I got hand-written security, simple servlet-filter which redirect not-authorized user to their login pages. Login controller redirect them to the requested URL after successfull authentication or their main page. This approach work fine, the only disadvantage, that I have to pass User object which is stored in the HttpSession through stacktrace to EJB beans.
Now I rewrote some code and use Spring-security as http based authentication. It is integrated automatically with Glassfish JAAS.
I don’t need to pass User through stacktrace anymore, invocation sessionContext.getCallerPrincipal() is enough. But the principal object return me only userName, not userId, so i have to perform addition select if i need userId for example.
1) Is there anyway to extend Principal object, so it can store more properties ?
2) Why i should use JAAS or Spring Security or another security framework, why not just hand writen servlet filter ?
2) Using a standard security mechanism like JAAS has many advantages:
You can easily change the way user authenticates solely by configuring your server – without need to change anything inside your code.

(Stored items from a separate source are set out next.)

-- pv_equiv track=rewrite | github.com/sekeyWang/A4 | database.py | trypsin_cut
-- ===== SOURCE A (Python) =====
-- def trypsin_cut(protein):
--     peptide_list = []
--     peptide = ""
--     for idx, aa in enumerate(protein):
--         peptide += aa
--         if aa == 'R' or aa == 'K':
--             if idx + 1 < len(protein) and protein[idx + 1] != 'P':
--                 peptide_list.append(peptide)
--                 peptide = ""
--     return peptide_list
-- ===== SOURCE B (Python) =====
-- def trypsin_cut(protein):
--     # Boundary-scan decomposition: collect cut positions, then slice between them
--     # (no trailing segment after the last cut, matching A's behaviour).
--     cuts = [i + 1 for i in range(len(protein) - 1)
--             if (protein[i] == 'R' or protein[i] == 'K') and protein[i + 1] != 'P']
--     pieces = []
--     prev = 0
--     for c in cuts:
--         pieces.append(protein[prev:c])
--         prev = c
--     return pieces
-- ===== Notes on version B (the rewrite author's own statement) =====
-- stated objective: alternative
-- what changed: B first scans once for cut boundaries (indices after R/K not followed by P) and then builds the peptides by slicing between consecutive boundaries, instead of A's running-accumulator loop; the trailing segment after the last boundary is never emitted, matching A.
import Mathlib
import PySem

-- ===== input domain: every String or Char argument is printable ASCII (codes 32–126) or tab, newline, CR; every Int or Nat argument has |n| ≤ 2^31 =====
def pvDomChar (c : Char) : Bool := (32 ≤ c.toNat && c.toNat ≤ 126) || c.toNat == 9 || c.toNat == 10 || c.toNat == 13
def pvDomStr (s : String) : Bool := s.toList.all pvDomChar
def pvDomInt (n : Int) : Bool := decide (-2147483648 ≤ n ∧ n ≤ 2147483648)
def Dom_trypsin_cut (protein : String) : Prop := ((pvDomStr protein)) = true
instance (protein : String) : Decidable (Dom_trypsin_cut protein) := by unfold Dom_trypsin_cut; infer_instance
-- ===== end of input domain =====

-- B differs from A only in decomposition: one boundary scan, then slicing; equal output everywhere.

-- ===== PORT A =====
-- A's loop body: accumulate the current peptide; flush it when aa ∈ {R,K} and the next char exists and is not P.
def aBody (cs : List Char) (st : List (List Char) × List Char) (p : Int × Char) :
    List (List Char) × List Char :=
  let pep := st.2 ++ [p.2]
  if (p.2 = 'R' ∨ p.2 = 'K') ∧ (p.1 + 1 < (cs.length : Int) ∧ PySem.List.pyGet? cs (p.1 + 1) ≠ some 'P')
  then (st.1 ++ [pep], ([] : List Char))
  else (st.1, pep)

def trypsin_cut (protein : String) : List String :=
  let cs := protein.toList
  let st := (PySem.List.enumerate cs 0).foldl (aBody cs) ([], [])
  st.1.map String.mk

-- ===== PORT B =====
-- B's slicing step: append protein[prev:c], move prev to c.
def bStep (cs : List Char) (st : List (List Char) × Int) (c : Int) : List (List Char) × Int :=
  (st.1 ++ [PySem.List.slice cs (some st.2) (some c)], c)

def trypsin_cut_alt (protein : String) : List String :=
  let cs := protein.toList
  let cuts := ((PySem.List.pyRange 0 ((cs.length : Int) - 1) 1).filter
      (fun i => decide ((PySem.List.pyGetD cs i ' ' = 'R' ∨ PySem.List.pyGetD cs i ' ' = 'K') ∧
                        PySem.List.pyGetD cs (i + 1) ' ' ≠ 'P'))).map (· + 1)
  let st := cuts.foldl (bStep cs) ([], 0)
  st.1.map String.mk

-- ===== PRECONDITION & SPEC =====
def Spec_trypsin_cut (protein : String) (out : List String) : Prop := out = trypsin_cut_alt protein
instance (protein : String) (out : List String) : Decidable (Spec_trypsin_cut protein out) := by unfold Spec_trypsin_cut; infer_instance

-- ===== CLAIM (what is proved, stated in full; the proofs are below) =====
def Claim_equal_trypsin_cut : Prop := ∀ (protein : String), Dom_trypsin_cut protein → Spec_trypsin_cut protein (trypsin_cut protein)

-- ===== LEMMAS AND PROOFS =====

-- cut condition between two adjacent characters
def condC (a b : Char) : Bool := (a == 'R' || a == 'K') && b != 'P'

-- boundary list (Nat form of B's comprehension)
def cutsF (cs : List Char) : List Nat :=
  ((List.range (cs.length - 1)).filter
    (fun i => condC (cs.getD i ' ') (cs.getD (i + 1) ' '))).map (· + 1)

-- slices between consecutive boundaries (Nat form of B's loop)
def slicesF (cs : List Char) (prev : Nat) : List Nat → List (List Char)
  | [] => []
  | c :: rest => (cs.drop prev).take (c - prev) :: slicesF cs c rest

-- index-free form of A's loop
def segs (pep : List Char) : List Char → List (List Char)
  | [] => []
  | a :: rest =>
    if condC a (rest.headD 'P')
    then (pep ++ [a]) :: segs [] rest
    else segs (pep ++ [a]) rest


theorem cond_decide (a b : Char) :
    decide ((a = 'R' ∨ a = 'K') ∧ b ≠ 'P') = condC a b := by
  by_cases hR : a = 'R' <;> by_cases hK : a = 'K' <;> by_cases hP : b = 'P' <;>
    simp [condC, hR, hK, hP]

theorem L_shift (l : List Nat) (t : List Char) (a : Char) (prev : Nat) :
    slicesF (a :: t) (prev + 1) (l.map (· + 1)) = slicesF t prev l := by
  induction l generalizing prev with
  | nil => rfl
  | cons c l ih =>
    simp only [List.map_cons, slicesF, List.drop_succ_cons]
    rw [show c + 1 - (prev + 1) = c - prev by omega, ih]

theorem L_shift0 (l : List Nat) (t : List Char) (a : Char) :
    slicesF (a :: t) 0 (l.map (· + 1)) = List.modifyHead (a :: ·) (slicesF t 0 l) := by
  cases l with
  | nil => rfl
  | cons c l =>
    simp only [List.map_cons, slicesF, List.modifyHead, Nat.sub_zero, List.drop_zero,
      List.take_succ_cons]
    rw [show c + 1 = c + 1 - 0 by omega] -- noop guard
    simp only [Nat.sub_zero]
    rw [L_shift]

theorem L_cuts_cons (a b : Char) (rest : List Char) :
    cutsF (a :: b :: rest)
      = (if condC a b then [1] else []) ++ (cutsF (b :: rest)).map (· + 1) := by
  unfold cutsF
  simp only [List.length_cons, Nat.add_sub_cancel, List.range_succ_eq_map,
    List.filter_cons, List.getD_cons_zero, List.getD_cons_succ, List.filter_map]
  cases h : condC a b <;>
    simp [Function.comp_def, List.map_map, Nat.succ_eq_add_one]

theorem segs_cons (pep : List Char) (a : Char) (rest : List Char) :
    segs pep (a :: rest)
      = if condC a (rest.headD 'P') then (pep ++ [a]) :: segs [] rest
        else segs (pep ++ [a]) rest := by
  rw [segs]

theorem L_segs (cs pep : List Char) :
    segs pep cs = List.modifyHead (pep ++ ·) (slicesF cs 0 (cutsF cs)) := by
  induction cs generalizing pep with
  | nil => simp [segs, cutsF, slicesF]
  | cons a rest ih =>
    cases rest with
    | nil => simp [segs, condC, cutsF, slicesF]
    | cons b t =>
      rw [L_cuts_cons]
      cases h : condC a b with
      | true =>
        simp only [if_true]
        rw [segs_cons]
        simp only [List.headD_cons, h, if_true]
        rw [ih]
        simp only [List.cons_append, List.nil_append, slicesF, List.drop_zero,
          Nat.sub_zero, List.take_succ_cons, List.take_zero]
        rw [show slicesF (a :: b :: t) 1 (List.map (fun x => x + 1) (cutsF (b :: t)))
              = slicesF (b :: t) 0 (cutsF (b :: t)) from L_shift _ _ _ 0]
        cases hx : slicesF (b :: t) 0 (cutsF (b :: t)) <;> rfl
      | false =>
        rw [if_neg Bool.false_ne_true, List.nil_append]
        rw [segs_cons]
        simp only [List.headD_cons, h, Bool.false_eq_true, if_false]
        rw [ih, L_shift0]
        cases hx : slicesF (b :: t) 0 (cutsF (b :: t)) <;> simp [List.modifyHead]


theorem L_afold (suf pre : List Char) (acc : List (List Char)) (pep : List Char) :
    ((PySem.List.enumerate suf (pre.length : Int)).foldl (aBody (pre ++ suf)) (acc, pep)).1
      = acc ++ segs pep suf := by
  induction suf generalizing pre acc pep with
  | nil => simp [PySem.List.enumerate, segs]
  | cons a rest ih =>
    rw [PySem.List.enumerate_cons, List.foldl_cons]
    have hcond : ((a = 'R' ∨ a = 'K') ∧ ((pre.length : Int) + 1 < ((pre ++ a :: rest).length : Int) ∧
        PySem.List.pyGet? (pre ++ a :: rest) ((pre.length : Int) + 1) ≠ some 'P'))
        ↔ condC a (rest.headD 'P') = true := by
      cases rest with
      | nil =>
        simp only [condC, List.headD_nil, List.length_append, List.length_cons, List.length_nil]
        constructor
        · rintro ⟨-, h, -⟩; push_cast at h; omega
        · intro h; simp at h
      | cons b t =>
        have h1 : pre ++ a :: b :: t = (pre ++ [a]) ++ b :: t := by simp
        have h2 : ((pre.length : Int) + 1) = (((pre ++ [a]).length : Nat) : Int) := by
          simp
        rw [h1, h2, PySem.List.pyGet?_append_length]
        simp only [condC, List.headD_cons, List.length_append, List.length_cons]
        constructor
        · rintro ⟨h3, -, h4⟩
          have hb : b ≠ 'P' := fun hbp => h4 (by rw [hbp])
          rcases h3 with h3 | h3 <;> simp [h3, hb]
        · intro h
          simp only [Bool.and_eq_true, Bool.or_eq_true, beq_iff_eq, bne_iff_ne] at h
          refine ⟨h.1, by push_cast; omega, by simpa using h.2⟩
    cases h : condC a (rest.headD 'P') with
    | true =>
      have hif : aBody (pre ++ a :: rest) (acc, pep) ((pre.length : Int), a)
          = (acc ++ [pep ++ [a]], ([] : List Char)) := by
        simp only [aBody]
        rw [if_pos (hcond.mpr h)]
      rw [hif]
      have h1 : pre ++ a :: rest = (pre ++ [a]) ++ rest := by simp
      have h2 : ((pre.length : Int) + 1) = (((pre ++ [a]).length : Nat) : Int) := by simp
      rw [h1, h2, ih]
      rw [segs_cons, if_pos h]
      simp
    | false =>
      have hif : aBody (pre ++ a :: rest) (acc, pep) ((pre.length : Int), a)
          = (acc, pep ++ [a]) := by
        simp only [aBody]
        rw [if_neg (by rw [hcond, h]; simp)]
      rw [hif]
      have h1 : pre ++ a :: rest = (pre ++ [a]) ++ rest := by simp
      have h2 : ((pre.length : Int) + 1) = (((pre ++ [a]).length : Nat) : Int) := by simp
      rw [h1, h2, ih]
      rw [segs_cons, if_neg (fun hc => Bool.noConfusion (h.symm.trans hc))]

theorem L_bfold (cs : List Char) (l : List Nat) (acc : List (List Char)) (prev : Nat) :
    ((l.map (Nat.cast : Nat → Int)).foldl (bStep cs) (acc, (prev : Int))).1
      = acc ++ slicesF cs prev l := by
  induction l generalizing acc prev with
  | nil => simp [slicesF]
  | cons c l ih =>
    simp only [List.map_cons, List.foldl_cons, bStep, PySem.List.slice_natCast, slicesF]
    rw [ih]
    simp

theorem L_bcuts (cs : List Char) :
    ((PySem.List.pyRange 0 ((cs.length : Int) - 1) 1).filter
        (fun i => decide ((PySem.List.pyGetD cs i ' ' = 'R' ∨ PySem.List.pyGetD cs i ' ' = 'K') ∧
                          PySem.List.pyGetD cs (i + 1) ' ' ≠ 'P'))).map (· + 1)
      = (cutsF cs).map (Nat.cast : Nat → Int) := by
  cases cs with
  | nil => rfl
  | cons c cs' =>
    have hn : (((c :: cs').length : Int) - 1) = ((cs'.length : Nat) : Int) := by
      simp
    rw [hn, PySem.List.pyRange_zero_natCast, List.filter_map]
    unfold cutsF
    simp only [List.length_cons, Nat.add_sub_cancel, List.map_map]
    congr 1
    · congr 1
      funext i
      simp only [Function.comp_def, show ((i : Int) + 1) = (((i + 1 : Nat)) : Int) by push_cast; ring,
        PySem.List.pyGetD_natCast, cond_decide]

-- ===== VERDICT (by name: the statement is the Claim_ definition above) =====
theorem trypsin_cut_spec : Claim_equal_trypsin_cut := by
  intro protein _
  simp only [Spec_trypsin_cut, trypsin_cut, trypsin_cut_alt]
  have ha := L_afold protein.toList [] [] []
  simp only [List.length_nil, Nat.cast_zero, List.nil_append] at ha
  rw [ha, L_bcuts]
  have hb := L_bfold protein.toList (cutsF protein.toList) [] 0
  simp only [Nat.cast_zero, List.nil_append] at hb
  rw [hb, L_segs]
  cases slicesF protein.toList 0 (cutsF protein.toList) <;> rfl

You can be sure your security is up-to-date, supporting strongest algorithms, storing Principal in a secure manner and so on. Again just by staying up-to-date with your server, framework etc. Having a hand-written security module is prone to errors and to be outdated soon.
You can leverage framework security – eg. web.xml security tags, EJB security annotations. Because JAAS is a standard way to authenticate, you can be sure adopting future technologies will be easier, because all serious technologies will support JAAS (Spring security etc.). If your software is planned to grow, you will definitely need a standard.
It will save you time and effort. JAAS provides both authentication and authorization, neatly packed and configurable within minutes.
I recommend futher reading on J2EE security or you can find more resources in OWASP guides.